Interestingly, the investigators were able to assess PDE activity in right atrial tissues from 18 patients in sinus rhythm and 7 patients with permanent AF. Total PDE activity was ~25% lower in patients with AF compared with those in sinus rhythm (p = 0.059). The difference was even greater with respect to PDE4 activity, which was reduced by 48% in AF patients versus those in sinus rhythm (p = 0.029). The investigators noted (not surprisingly) that the AF patients were older than those in sinus rhythm. Regression analysis confirmed that PDE4 activity was negatively associated with age. In an age-matched comparison, the difference between patients with AF versus those in sinus rhythm was smaller, but still approached statistical significance (p = 0.057). It thus seems likely that loss of PDE4 activity contributes to AF risk, and that the presence of AF is associated with a further reduction in PDE4 activity. Although a number of pro-arrhythmic pathways (sympathetic tone, hypertension, fibrosis, and so on.) also increase in prevalence with age, the results of Molina et al. (6) are intriguing.
These studies suggest that, by minimizing Ca2+ influx and spontaneous release events, PDE4 decreases the frequency of Ca2+ release mediated ectopic events and protects against arrhythmic activity. The studies in this report focused on right atrial appendage tissue specimens. As much of the current clinical focus on AF treatment centers on isolation of ectopic activity originating in the pulmonary vein region of the left atrium, it would be of interest in future studies to evaluate the regional abundance and distribution of PDE isoforms in the left and right atrial bodies, appendages, SA and atrioventricular nodes, and in the pulmonary vein region.
A primary concern for AF patients is the risk of cardioembolic stroke; AF increases risk of stroke 5- to 7-fold (7). Molina et al. (6) note that PDE4D has been linked to stroke risk in genome-wide association studies with stroke endpoints (8,9), but point out that these studies have not yet considered the possibility that atrial PDE4D may underlie this relationship. On the basis of the results presented, this seems to be a logical and important hypothesis. In genome wide association studies of AF cohorts (10,11), it will be possible to assess the role of PDE4D as a candidate gene associated with stroke risk. In such a study, if the number of strokes reported is sufficient, it should be straightforward to evaluate the hypothesis that atrial PDE4D activity is causally related with stroke as a result of AF.

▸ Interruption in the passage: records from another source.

theorem term_le_Cf (c : Nat → Int) {j i : Nat} (hj : 1 ≤ j) (hji : j ≤ i) :
    Cf c (i-j) + c j ≤ Cf c i := by
  rcases eq_or_lt_of_le hji with rfl | hlt
  · simp only [Nat.sub_self, Cf_zero, zero_add]
    exact c_le_Cf c hj
  · have h1 : c j ≤ Cf c j := c_le_Cf c hj
    have h2 : Cf c (i-j) + Cf c j ≤ Cf c ((i-j)+j) := Cf_superadd c (by omega) hj
    have e : (i-j)+j = i := by omega
    rw [e] at h2
    omega

theorem Cf_attained (c : Nat → Int) : ∀ i : Nat, 1 ≤ i →
    ∃ j, 1 ≤ j ∧ j ≤ i ∧ Cf c i ≤ Cf c (i-j) + c j := by
  intro i
  induction i using Nat.strong_induction_on with
  | _ i IH =>
    intro hi
    match i, hi with
    | 1, _ => exact ⟨1, le_refl 1, le_refl 1, by simp [Cf_one, Cf_zero]⟩
    | (m+2), _ =>
      rcases fmax_cases (List.range (m+1)) (fun k => Cf c (m+1-k) + Cf c (k+1)) (c (m+2))
        with h | ⟨k, hk, h⟩
      · refine ⟨m+2, by omega, le_refl _, ?_⟩
        rw [Cf_rec c (show 1 ≤ m+1 by omega), h]
        simp [Cf_zero]
      · have hkm : k < m + 1 := List.mem_range.1 hk
        obtain ⟨j', hj'1, hj'2, hj'3⟩ := IH (k+1) (by omega) (by omega)
        have hCf : Cf c (m+2) = Cf c (m+1-k) + Cf c (k+1) := by
          rw [Cf_rec c (show 1 ≤ m+1 by omega)]; exact h
        rcases eq_or_lt_of_le hj'2 with heq | hlt
        · refine ⟨k+1, by omega, by omega, ?_⟩
          have e0 : Cf c (k+1-j') + c j' = c (k+1) := by rw [← heq]; simp [Cf_zero]
          rw [e0] at hj'3
          have e : m+2-(k+1) = m+1-k := by omega
          rw [hCf, e]
          omega
        · refine ⟨j', hj'1, by omega, ?_⟩
          have hsa : Cf c (m+1-k) + Cf c (k+1-j') ≤ Cf c ((m+1-k)+(k+1-j')) :=
            Cf_superadd c (by omega) (by omega)
          have e : (m+1-k)+(k+1-j') = m+2-j' := by omega
          rw [e] at hsa
          rw [hCf]
          omega

-- loop-step helpers naming the ports' fold bodies
def cOf (cost : List Int) : Nat → Int := fun j => cost.getD j 0

def stepA (cost : List Int) (C : List Int) (i : Int) : List Int :=
  PySem.List.pySetD C i
    ((PySem.List.pyRange 1 i 1).foldl (fun m j =>
        if PySem.List.pyGetD C (i-j) 0 + PySem.List.pyGetD C j 0 > m
        then PySem.List.pyGetD C (i-j) 0 + PySem.List.pyGetD C j 0 else m)
      (PySem.List.pyGetD cost i 0))

def stepB (cost : List Int) (D : List Int) (i : Int) : List Int :=
  PySem.List.pySetD D i
    ((PySem.List.max?
        ((PySem.List.pyRange 1 (i+1) 1).map
          (fun j => PySem.List.pyGetD D (i-j) 0 + PySem.List.pyGetD cost j 0))
        (fun x => x)).getD 0)

def initL (N : Nat) (cost : List Int) : List Int :=
  (List.replicate (N+1) (0:Int)).set 1 (PySem.List.pyGetD cost 1 0)

theorem map_zero_eq_replicate (l : List Int) :
    l.map (fun _ => (0:Int)) = List.replicate l.length 0 := by
  induction l with
  | nil => rfl
  | cons x t ih => simp [List.replicate_succ, ih]

theorem maxCost_eq (N : Nat) (cost : List Int) :
    maxCost (N : Int) cost =
      (((PySem.List.pyRange 2 ((N:Int)+1) 1).foldl (stepA cost) (initL N cost)).getD N 0) := by
  have h0 : ((PySem.List.pyRange 0 ((N:Int)+1) 1).map (fun _ => (0:Int)))
      = List.replicate (N+1) (0:Int) := by
    rw [map_zero_eq_replicate, PySem.List.length_pyRange_one,
      show (((N:Int)+1) - 0).toNat = N+1 from by omega]
  have h1 : PySem.List.pySetD (List.replicate (N+1) (0:Int)) 1 (PySem.List.pyGetD cost 1 0)
      = initL N cost := by
    rw [show (1:Int) = ((1:Nat):Int) from rfl, PySem.List.pySetD_natCast]
    rfl
  show PySem.List.pyGetD _ (N:Int) 0 = _
  rw [PySem.List.pyGetD_natCast]
  simp only [h0, h1]
  rfl

theorem maxCost_alt_eq (N : Nat) (cost : List Int) :
    maxCost_alt (N : Int) cost =
      (((PySem.List.pyRange 2 ((N:Int)+1) 1).foldl (stepB cost) (initL N cost)).getD N 0) := by
  have h0 : List.replicate ((N:Int)+1).toNat (0:Int) = List.replicate (N+1) (0:Int) := by
    rw [show ((N:Int)+1).toNat = N+1 from by omega]
  have h1 : PySem.List.pySetD (List.replicate (N+1) (0:Int)) 1 (PySem.List.pyGetD cost 1 0)
      = initL N cost := by
    rw [show (1:Int) = ((1:Nat):Int) from rfl, PySem.List.pySetD_natCast]
    rfl
  show PySem.List.pyGetD _ (N:Int) 0 = _
  rw [PySem.List.pyGetD_natCast]
  simp only [h0, h1]
  rfl

theorem initL_length (N : Nat) (cost : List Int) : (initL N cost).length = N + 1 := by
  simp [initL]

theorem initL_getD_zero (N : Nat) (cost : List Int) (h1 : 1 ≤ N) :
    (initL N cost).getD 0 0 = 0 := by
  rw [initL, List.getD_eq_getElem?_getD,
    List.getElem?_set_of_lt _ _ (by rw [List.length_replicate]; omega)]
  simp

theorem initL_getD_one (N : Nat) (cost : List Int) (h1 : 1 ≤ N) (_hlen : 1 < cost.length) :
    (initL N cost).getD 1 0 = cost.getD 1 0 := by
  have hget : PySem.List.pyGetD cost (1:Int) 0 = cost.getD 1 0 := by
    rw [show (1:Int) = ((1:Nat):Int) from rfl, PySem.List.pyGetD_natCast]
  rw [initL, List.getD_eq_getElem?_getD,
    List.getElem?_set_of_lt _ _ (by rw [List.length_replicate]; omega)]
  rw [if_pos rfl, Option.getD_some, hget]

-- A's inner accumulator loop computes exactly Cf (m+1)
theorem innerA (cost L : List Int) (m : Nat) (hm : 1 ≤ m)
    (hL : ∀ k ≤ m, L.getD k 0 = Cf (cOf cost) k) :
    (PySem.List.pyRange 1 ((m:Int)+1) 1).foldl (fun x j =>
        if PySem.List.pyGetD L (((m:Int)+1)-j) 0 + PySem.List.pyGetD L j 0 > x
        then PySem.List.pyGetD L (((m:Int)+1)-j) 0 + PySem.List.pyGetD L j 0 else x)
      (PySem.List.pyGetD cost ((m:Int)+1) 0) = Cf (cOf cost) (m+1) := by
  have hc : PySem.List.pyGetD cost ((m:Int)+1) 0 = cOf cost (m+1) := by
    rw [show ((m:Int)+1) = ((m+1:Nat):Int) from by push_cast; ring, PySem.List.pyGetD_natCast]
    rfl
  rw [PySem.List.pyRange_one, show (((m:Int)+1) - 1).toNat = m from by omega,
    List.foldl_map, hc, Cf_rec (cOf cost) hm]
  refine PySem.List.foldl_congr_mem _ _ _ _ (fun acc k hk => ?_)
  have hkm : k < m := List.mem_range.1 hk
  have e1 : ((m:Int)+1) - (1+(k:Nat)) = ((m-k:Nat):Int) := by omega
  have e2 : ((1:Int)+(k:Nat)) = ((k+1:Nat):Int) := by push_cast; ring
  rw [e1, e2, PySem.List.pyGetD_natCast, PySem.List.pyGetD_natCast,
    hL _ (by omega), hL _ (by omega)]
  exact if_gt_eq_max _ _

-- B's max() over the generator computes exactly Cf (m+1)
theorem innerB (cost L : List Int) (m : Nat) (hm : 1 ≤ m)
    (hL : ∀ k ≤ m, L.getD k 0 = Cf (cOf cost) k) :
    ((PySem.List.max? ((PySem.List.pyRange 1 (((m:Int)+1)+1) 1).map
        (fun j => PySem.List.pyGetD L (((m:Int)+1)-j) 0 + PySem.List.pyGetD cost j 0))
      (fun x => x)).getD 0) = Cf (cOf cost) (m+1) := by
  have hlist : (PySem.List.pyRange 1 (((m:Int)+1)+1) 1).map
      (fun j => PySem.List.pyGetD L (((m:Int)+1)-j) 0 + PySem.List.pyGetD cost j 0)
      = (List.range (m+1)).map (fun k => Cf (cOf cost) (m-k) + cOf cost (k+1)) := by
    rw [PySem.List.pyRange_one, show ((((m:Int)+1)+1) - 1).toNat = m+1 from by omega,
      List.map_map]
    refine List.map_congr_left (fun k hk => ?_)
    have hkm : k < m+1 := List.mem_range.1 hk
    show PySem.List.pyGetD L (((m:Int)+1)-(1+(k:Nat))) 0 + PySem.List.pyGetD cost ((1:Int)+(k:Nat)) 0 = _
    have e1 : ((m:Int)+1) - (1+(k:Nat)) = ((m-k:Nat):Int) := by omega
    have e2 : ((1:Int)+(k:Nat)) = ((k+1:Nat):Int) := by push_cast; ring
    rw [e1, e2, PySem.List.pyGetD_natCast, PySem.List.pyGetD_natCast, hL _ (by omega)]
    rfl
  rw [hlist]
  obtain ⟨v, hv⟩ : ∃ v, PySem.List.max?
      ((List.range (m+1)).map (fun k => Cf (cOf cost) (m-k) + cOf cost (k+1)))
      (fun x => x) = some v := by
    cases hmx : PySem.List.max?
        ((List.range (m+1)).map (fun k => Cf (cOf cost) (m-k) + cOf cost (k+1)))
        (fun x => x) with
    | none =>
      have := (PySem.List.max?_eq_none_iff _ _).1 hmx
      simp at this
    | some v => exact ⟨v, rfl⟩
  rw [hv, Option.getD_some]
  have hub : ∀ y ∈ (List.range (m+1)).map (fun k => Cf (cOf cost) (m-k) + cOf cost (k+1)),
      y ≤ Cf (cOf cost) (m+1) := by
    intro y hy
    obtain ⟨k, hk, rfl⟩ := List.mem_map.1 hy
    have hkm : k < m+1 := List.mem_range.1 hk
    have ht := term_le_Cf (cOf cost) (show 1 ≤ k+1 by omega) (show k+1 ≤ m+1 by omega)
    have e : m+1-(k+1) = m-k := by omega
    rw [e] at ht
    exact ht
  apply le_antisymm
  · exact hub v (PySem.List.max?_mem hv)
  · obtain ⟨j, hj1, hj2, hj3⟩ := Cf_attained (cOf cost) (m+1) (by omega)
    have hmem : Cf (cOf cost) (m-(j-1)) + cOf cost ((j-1)+1)
        ∈ (List.range (m+1)).map (fun k => Cf (cOf cost) (m-k) + cOf cost (k+1)) :=
      List.mem_map_of_mem (List.mem_range.2 (by omega))
    have hle := PySem.List.max?_isMax hv _ hmem
    simp only at hle
    have e1 : m-(j-1) = m+1-j := by omega
    have e2 : (j-1)+1 = j := by omega
    rw [e1, e2] at hle
    omega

AF is the most common arrhythmia, and currently available antiarrhythmic treatments based on ion channel blockade have limited efficacy. Considerable recent effort has focused on the development of novel anticoagulants that help to reduce stroke risk in AF. Although these agents are welcomed and are likely to be exceptionally valuable, the study of Molina et al. (6) suggests the intriguing hypothesis that novel agents that selectively enhance PDE4D activity might simultaneously prevent atrial contractile dysfunction, limit atrial energy demands associated with Ca2+ cycling, help to prevent AF, and decrease stroke risk. Efforts to test this hypothesis would represent a significant step toward more effective management of AF.